Making good in a modern world

Local knowledge exchange in Zemalak, Cairo (2016)…
….re-visited in 2018

You’ve heard the statistic about the ‘world producing as much information every day as we have in all of humanity’. You maybe read it on Twitter. Or your friend sent you a link to it via WhatsApp. It was probably something like that.

Then there’s the one about our brains only using a small percentage of their capability, and yet we now struggle to absorb more than just bite-sized amounts of news, or information, at any one time.

Sensationalist media headlines fight for our attention in an ever cluttered communications arena. Pictures of Syrian children splattered in blood are up against celebrity scoops, and Trip Advisor adverts mapping our movements and intruding onto our screens and into our lives.

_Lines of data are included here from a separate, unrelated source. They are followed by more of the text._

-- pv_equiv track=rewrite | github.com/shaigue/mathqa | program_graph/extract_dags.py | _edge_match
-- ===== SOURCE A (Python) =====
-- from itertools import count, permutations
--
-- def _edge_match(e1, e2):
--     # check if there exists a permutation of them so they match on their values
--     if len(e1) != len(e2):
--         return False
--     n = len(e1)
--     for perm in permutations(range(n)):
--         if all([e1[i] == e2[perm[i]] for i in range(n)]):
--             return True
--     return False
-- ===== SOURCE B (Python) =====
-- def _edge_match(e1, e2):
--     # multiset equality: sort both once and compare, instead of searching all n! permutations
--     return sorted(e1) == sorted(e2)
-- ===== Notes on version B (the rewrite author's own statement) =====
-- stated objective: simpler
-- what changed: B tests multiset equality with a single sorted(e1) == sorted(e2) comparison instead of enumerating all n! index permutations and checking positional matches; the length guard is subsumed by the sorted-list comparison.
import Mathlib
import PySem

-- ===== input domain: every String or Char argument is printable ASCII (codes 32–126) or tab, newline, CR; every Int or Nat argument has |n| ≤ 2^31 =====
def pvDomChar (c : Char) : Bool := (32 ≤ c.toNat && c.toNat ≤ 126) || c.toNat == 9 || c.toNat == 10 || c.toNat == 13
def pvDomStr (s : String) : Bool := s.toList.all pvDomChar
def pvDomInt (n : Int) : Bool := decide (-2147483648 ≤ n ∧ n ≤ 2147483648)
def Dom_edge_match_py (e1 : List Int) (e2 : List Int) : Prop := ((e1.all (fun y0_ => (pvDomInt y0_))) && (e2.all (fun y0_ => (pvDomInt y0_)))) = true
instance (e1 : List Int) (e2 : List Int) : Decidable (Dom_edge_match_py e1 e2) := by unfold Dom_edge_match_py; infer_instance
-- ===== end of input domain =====

-- B replaces the search over all n! index permutations by sorting both lists once and comparing (multiset equality).


-- ===== PORT A =====
def edge_match_py (e1 : List Int) (e2 : List Int) : Bool :=
  if e1.length != e2.length then false
  else
    (PySem.List.permutations (PySem.List.pyRange 0 (e1.length : Int) 1) e1.length).any
      (fun perm => (List.range e1.length).all
        (fun i => PySem.List.pyGetD e1 (i : Int) 0 ==
                  PySem.List.pyGetD e2 (PySem.List.pyGetD perm (i : Int) 0) 0))

-- ===== PORT B =====
def edge_match_py_alt (e1 : List Int) (e2 : List Int) : Bool :=
  PySem.List.sorted e1 (fun x => x) == PySem.List.sorted e2 (fun x => x)

-- ===== PRECONDITION & SPEC =====
def Spec_edge_match_py (e1 : List Int) (e2 : List Int) (out : Bool) : Prop := out = edge_match_py_alt e1 e2
instance (e1 : List Int) (e2 : List Int) (out : Bool) : Decidable (Spec_edge_match_py e1 e2 out) := by unfold Spec_edge_match_py; infer_instance

-- ===== CLAIM (what is proved, stated in full; the proofs are below) =====
def Claim_equal_edge_match_py : Prop := ∀ (e1 : List Int) (e2 : List Int), Dom_edge_match_py e1 e2 → Spec_edge_match_py e1 e2 (edge_match_py e1 e2)

-- ===== LEMMAS AND PROOFS =====

-- reading every position of a list in order reproduces the list
theorem pv_map_getD_range {α : Type} (l : List α) (d : α) :
    (List.range l.length).map (fun i => l.getD i d) = l := by
  apply List.ext_getElem
  · simp
  · intro i h1 h2
    simp [List.getD_eq_getElem?_getD, List.getElem?_eq_getElem h2]

-- every rearrangement of a list arises by reading it through a permutation of its index list
theorem pv_exists_index_perm (e1 e2 : List Int) (h : e1.Perm e2) :
    ∃ p : List ℕ, p.Perm (List.range e2.length) ∧ p.map (fun i => e2.getD i 0) = e1 := by
  induction h with
  | nil => exact ⟨[], by simp⟩
  | cons x h' ih =>
    rename_i t1 t2
    obtain ⟨p', hp', he⟩ := ih
    refine ⟨0 :: p'.map (· + 1), ?_, ?_⟩
    · rw [List.length_cons, List.range_succ_eq_map]
      exact (hp'.map (· + 1)).cons 0
    · rw [List.map_cons, List.map_map]
      have : ((fun i => (x :: t2).getD i 0) ∘ (· + 1)) = (fun i => t2.getD i 0) := by
        funext i; rfl
      rw [this, he]
      rfl
  | swap x y l =>
    refine ⟨1 :: 0 :: (List.range l.length).map (· + 2), ?_, ?_⟩
    · have hr : List.range (x :: y :: l).length = 0 :: 1 :: (List.range l.length).map (· + 2) := by
        rw [show (x :: y :: l).length = l.length + 1 + 1 by simp,
            List.range_succ_eq_map, List.range_succ_eq_map, List.map_cons, List.map_map]
        rfl
      rw [hr]
      exact List.Perm.swap 0 1 _
    · rw [List.map_cons, List.map_cons, List.map_map]
      have : ((fun i => (x :: y :: l).getD i 0) ∘ (· + 2)) = (fun i => l.getD i 0) := by
        funext i; rfl
      rw [this, pv_map_getD_range l 0]
      rfl
  | trans h1 h2 ih1 ih2 =>
    rename_i l1 l2 l3
    obtain ⟨p1, hp1, he1⟩ := ih1
    obtain ⟨p2, hp2, he2⟩ := ih2
    have hlen : l2.length = p2.length := by rw [← he2]; simp
    refine ⟨p1.map (fun i => p2.getD i 0), ?_, ?_⟩
    · have hmr : (List.range l2.length).map (fun i => p2.getD i 0) = p2 := by
        rw [hlen]; exact pv_map_getD_range p2 0
      exact (hmr ▸ hp1.map (fun i => p2.getD i 0)).trans hp2
    · rw [List.map_map, ← he1]
      apply List.map_congr_left
      intro i hi
      have hilt : i < l2.length := by simpa using hp1.mem_iff.mp hi
      have hilt2 : i < p2.length := hlen ▸ hilt
      have hlt3 : p2[i] < l3.length := by
        have : p2[i] ∈ List.range l3.length := hp2.mem_iff.mp (List.getElem_mem hilt2)
        simpa using this
      simp only [Function.comp_apply]
      rw [List.getD_eq_getElem _ _ hilt2, ← he2]
      rw [List.getD_eq_getElem _ _ (by simpa [← hlen] using hilt2 : i < (p2.map (fun i => l3.getD i 0)).length)]
      rw [List.getElem_map, List.getD_eq_getElem _ _ hlt3]

-- completeness of PySem.List.permutations: every rearrangement of xs occurs in permutations xs |p|
theorem pv_mem_permutations_of_perm (p : List Int) :
    ∀ xs : List Int, p.Perm xs → p ∈ PySem.List.permutations xs p.length := by
  induction p with
  | nil =>
    intro xs h
    have : xs = [] := h.symm.eq_nil
    subst this
    simp [PySem.List.permutations_zero]
  | cons a p' ih =>
    intro xs h
    have ha : a ∈ xs := h.mem_iff.mp (by simp)
    have hi : xs.idxOf a < xs.length := List.idxOf_lt_length_of_mem ha
    have hget : xs[xs.idxOf a]? = some a := by
      rw [List.getElem?_eq_getElem hi]
      simp [List.getElem_idxOf hi]
    have herase : xs.eraseIdx (xs.idxOf a) = xs.erase a :=
      (List.erase_eq_eraseIdx_of_idxOf rfl).symm
    have hperm' : p'.Perm (xs.erase a) :=
      (List.perm_cons a).mp (h.trans (List.perm_cons_erase ha))
    have hmem : p' ∈ PySem.List.permutations (xs.eraseIdx (xs.idxOf a)) p'.length := by
      rw [herase]; exact ih _ hperm'
    rw [show (a :: p').length = p'.length + 1 from rfl, PySem.List.permutations_succ]
    refine List.mem_flatMap.mpr ⟨xs.idxOf a, by simpa using hi, ?_⟩
    rw [hget]
    exact List.mem_map.mpr ⟨p', hmem, rfl⟩

-- characterisation of A: the permutation search succeeds exactly on rearrangements
theorem pv_A_iff_perm (e1 e2 : List Int) : edge_match_py e1 e2 = true ↔ e1.Perm e2 := by
  unfold edge_match_py
  by_cases hlen : e1.length = e2.length
  · have hcond : (e1.length != e2.length) = false := by simp [hlen]
    rw [hcond]
    simp only [Bool.false_eq_true, if_false, List.any_eq_true, List.all_eq_true, beq_iff_eq]
    constructor
    · rintro ⟨perm, hmem, hall⟩
      have hxlen : (PySem.List.pyRange 0 (e1.length : Int) 1).length = e1.length := by
        rw [PySem.List.pyRange_zero_natCast]; simp
      have hpperm : perm.Perm (PySem.List.pyRange 0 (e1.length : Int) 1) :=
        PySem.List.perm_of_mem_permutations (by rw [hxlen]; exact hmem)
      have hplen : perm.length = e1.length := by rw [hpperm.length_eq, hxlen]
      have hvals : ∀ i ∈ List.range e1.length,
          e1.getD i 0 = PySem.List.pyGetD e2 (perm.getD i 0) 0 := by
        intro i hi
        have := hall i hi
        rwa [PySem.List.pyGetD_natCast e1 i 0,
             PySem.List.pyGetD_natCast perm i (0 : Int)] at this
      have he1 : e1 = perm.map (fun j => PySem.List.pyGetD e2 j 0) := by
        conv_lhs => rw [← pv_map_getD_range e1 0]
        rw [List.map_congr_left hvals,
            show (fun i => PySem.List.pyGetD e2 (perm.getD i 0) 0) =
              ((fun j => PySem.List.pyGetD e2 j 0) ∘ (fun i => perm.getD i 0)) from rfl,
            ← List.map_map, ← hplen, pv_map_getD_range perm 0]
      have hfin : (PySem.List.pyRange 0 (e1.length : Int) 1).map
          (fun j => PySem.List.pyGetD e2 j 0) = e2 := by
        rw [PySem.List.pyRange_zero_natCast, List.map_map]
        rw [show ((fun j => PySem.List.pyGetD e2 j 0) ∘ (fun k : ℕ => (k : Int))) =
              (fun k : ℕ => e2.getD k 0) from funext fun k => PySem.List.pyGetD_natCast e2 k 0]
        rw [hlen, pv_map_getD_range e2 0]
      have hP := hpperm.map (fun j => PySem.List.pyGetD e2 j 0)
      rw [hfin] at hP
      rw [he1]
      exact hP
    · intro h
      obtain ⟨p, hp, he⟩ := pv_exists_index_perm e1 e2 h
      have hplen : p.length = e2.length := by rw [hp.length_eq]; simp
      refine ⟨p.map (fun k : ℕ => (k : Int)), ?_, ?_⟩
      · have hPperm : (p.map (fun k : ℕ => (k : Int))).Perm
            (PySem.List.pyRange 0 (e1.length : Int) 1) := by
          rw [PySem.List.pyRange_zero_natCast, hlen]
          exact hp.map _
        have hPlen : (p.map (fun k : ℕ => (k : Int))).length = e1.length := by
          simp [hplen, hlen]
        have hM := pv_mem_permutations_of_perm _ _ hPperm
        rwa [hPlen] at hM
      · intro i hi
        have hilt1 : i < e1.length := List.mem_range.mp hi
        have hiltp : i < p.length := by omega
        have hlt3 : p[i] < e2.length := by
          have : p[i] ∈ List.range e2.length := hp.mem_iff.mp (List.getElem_mem hiltp)
          simpa using this
        have hPv : PySem.List.pyGetD (p.map (fun k : ℕ => (k : Int))) (↑i) 0 = ((p[i] : ℕ) : Int) := by
          rw [PySem.List.pyGetD_natCast,
              List.getD_eq_getElem _ _ (by simpa using hiltp), List.getElem_map]
        rw [hPv, PySem.List.pyGetD_natCast e1 i 0, PySem.List.pyGetD_natCast e2 _ 0,
            List.getD_eq_getElem e1 0 hilt1, List.getElem_of_eq he.symm hilt1,
            List.getElem_map, List.getD_eq_getElem e2 0 hlt3]
  · have hcond : (e1.length != e2.length) = true := by simpa using hlen
    rw [hcond]
    simp only [if_true]
    constructor
    · intro h; cases h
    · intro h; exact absurd h.length_eq hlen

-- characterisation of B: the sorted lists agree exactly on rearrangements
theorem pv_B_iff_perm (e1 e2 : List Int) : edge_match_py_alt e1 e2 = true ↔ e1.Perm e2 := by
  unfold edge_match_py_alt
  rw [beq_iff_eq]
  exact PySem.List.sorted_id_eq_sorted_id_iff_perm e1 e2

-- ===== VERDICT (by name: the statement is the Claim_ definition above) =====
theorem edge_match_py_spec : Claim_equal_edge_match_py := by
  intro e1 e2 _
  unfold Spec_edge_match_py
  rw [Bool.eq_iff_iff, pv_A_iff_perm, pv_B_iff_perm]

The extent to which we depend on, and benefit from, technology is growing exponentially, at the same time as it is eerily replacing so many aspects of our identity, and how and what we fill our waking hours doing.

Do we embrace or reject these advancements? A goose-bump inflection, back to school days of reading Orwell and Huxley, leaves me choosing the latter, and wondering into what flying spaceship fantasy futures my daughters will be subject.     Sadly, however, I am only able to sustain such musings about the future for a few seconds (I, too, it would seem, can’t manage more than that) before concluding that my parents would have had similar pauses for thought thirty years ago, the day they started hauling mobile phones around in their cars, complete with batteries as big as toy boxes.

In which case, all of this change, this speed, this reflection, anxiety, inspiration, all of this debate, conflict, connectivity, this now, could be merely a part of our grand design, a piece of the circularity and predictability of humankind, a clichéd fleck of paint on the canvas of what we have come to know as life and being.

Could it be that how we navigate this (how we prevent ourselves from getting lost in a modern day world that both inspires and smothers) is what might define us in the 21st century? If not that, then perhaps navigation can at least inspire our collective drive.

Or something like that.


Here in Saigon, modernization is in full swing. And much of it is agonizing to watch.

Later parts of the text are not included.